Image: Reuters/A. Bianchi

In several hours of talks in Brussels on Monday, EU foreign and defense ministers laid the foundations for an unprecedented military mission aimed at targeting people smugglers and preventing migrants drowning in the Mediterranean.

EU foreign policy head Federica Mogherini said she hoped to have the legal framework for launching the operation in June.

"When we have the political will and determination to act quickly, we can do it," Mogherini told media following the meeting, which came a month after a mass drowning off Libya's coast which shocked Europe.

The first phase of the plan centered on gathering intelligence about the smugglers' networks. The EU would seek a mandate from the United Nations for further steps including seizing smuggler vessels in international or Libyan territorial waters, and destroying those boats with the aim of disrupting the smugglers' operations.

Deadly journey

More than 5,000 migrants, asylum seekers and refugees have drowned in the Mediterranean trying to reach Europe during the past 18 months. Their journeys are organized by people smuggling networks who charge hundreds of euros per person. The Mediterranean crossings often launch from Libya, where the smugglers have taken advantage of ongoing political instability. Those who do reach Europe often face harsh conditions and no guarantee of being accepted as refugees.

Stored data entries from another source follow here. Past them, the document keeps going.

-- max over a guarded generator
def maxStep (best : Option (List Int)) (c : List Int) : Option (List Int) :=
  match best with
  | none => some c
  | some bb => some (if pyGtL c bb then c else bb)

theorem maxFold_filter (l : List Int) (P : Int → Prop) [DecidablePred P] (f : Int → List Int) :
    ∀ acc : Option (List Int),
    l.foldl (fun best i => if P i then maxStep best (f i) else best) acc
      = ((l.filter (fun i => decide (P i))).map f).foldl maxStep acc := by
  induction l with
  | nil => intro acc; rfl
  | cons i l' ih =>
    intro acc
    by_cases h : P i
    · simp [h, ih]
    · simp [h, ih]

theorem maxFold_some (l : List (List Int)) : ∀ c : List Int,
    l.foldl maxStep (some c)
      = some (l.foldl (fun best x => if pyGtL x best then x else best) c) := by
  induction l with
  | nil => intro c; rfl
  | cons x xs ih => intro c; simp [maxStep, ih]

-- ===== VERDICT (by name: the statement is the Claim_ definition above) =====
theorem sol_01_stack_spec : Claim_equal_sol_01_stack := by
  intro nums1 nums2 k _ _
  unfold Spec_sol_01_stack sol_01_stack sol_01_stack_alt
  show (match (PySem.List.pyRange 0 (k + 1) 1).foldl
      (fun (best : Option (List Int)) i =>
        if i ≤ (nums1.length : Int) ∧ k - i ≤ (nums2.length : Int) then
          maxStep best (mergeMaxA ((pickMaxA nums1 i).length + (pickMaxA nums2 (k - i)).length)
            (pickMaxA nums1 i) (pickMaxA nums2 (k - i)))
        else best) none with
    | none => ([] : List Int)
    | some v => v)
    = (match ((PySem.List.pyRange 0 (k + 1) 1).filter
          (fun i => decide (i ≤ (nums1.length : Int) ∧ k - i ≤ (nums2.length : Int)))).map
          (fun i => mergeMaxB ((pickMaxB nums1 i).length + (pickMaxB nums2 (k - i)).length)
            (pickMaxB nums1 i) (pickMaxB nums2 (k - i)) 0 0) with
      | [] => ([] : List Int)
      | c :: cs => cs.foldl (fun best x => if pyGtL x best then x else best) c)
  rw [maxFold_filter (P := fun i => i ≤ (nums1.length : Int) ∧ k - i ≤ (nums2.length : Int))]
  rw [List.map_congr_left
    (fun i _ => (by simp only [pickMax_eq, mergeMax_eq, List.drop_zero] :
      mergeMaxA ((pickMaxA nums1 i).length + (pickMaxA nums2 (k - i)).length)
        (pickMaxA nums1 i) (pickMaxA nums2 (k - i))
      = mergeMaxB ((pickMaxB nums1 i).length + (pickMaxB nums2 (k - i)).length)
          (pickMaxB nums1 i) (pickMaxB nums2 (k - i)) 0 0))]
  cases hc : ((PySem.List.pyRange 0 (k + 1) 1).filter
      (fun i => decide (i ≤ (nums1.length : Int) ∧ k - i ≤ (nums2.length : Int)))).map
      (fun i => mergeMaxB ((pickMaxB nums1 i).length + (pickMaxB nums2 (k - i)).length)
        (pickMaxB nums1 i) (pickMaxB nums2 (k - i)) 0 0) with
  | nil => rfl
  | cons c cs =>
    have h1 : (c :: cs).foldl maxStep none = cs.foldl maxStep (some c) := rfl
    rw [h1, maxFold_some]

Graph showing the acceptance rate of refugee applicants from in 10 European countries

Rights groups have expressed reservations towards using military means. Germany-based Catholic relief organization Misereor sharply criticized the proposals.

"Highly risky actions to fight people smugglers, in which one also has to worry that the refugees themselves - those these operations are suppose to be helping - could be struck in military attacks against boats, are the wrong answer to the deaths in the Mediterranean," Misereor managing director Martin Bröckelmann-Simon told the Catholic news agency KNA on Monday in Aachen. He added that it was wars, violence and poverty in the nations the people came from which caused so many to migrate, not the human traffickers.

Included in a comprehensive EU migration policy announced earlier in May is a provision for member states to receive a quota of asylum applicants. The measure is aimed at spreading the burden from Italy, Greece and Malta, where most of the migrants first arrive. Current EU rules state that asylum seekers must apply in the first EU member country in which they set foot.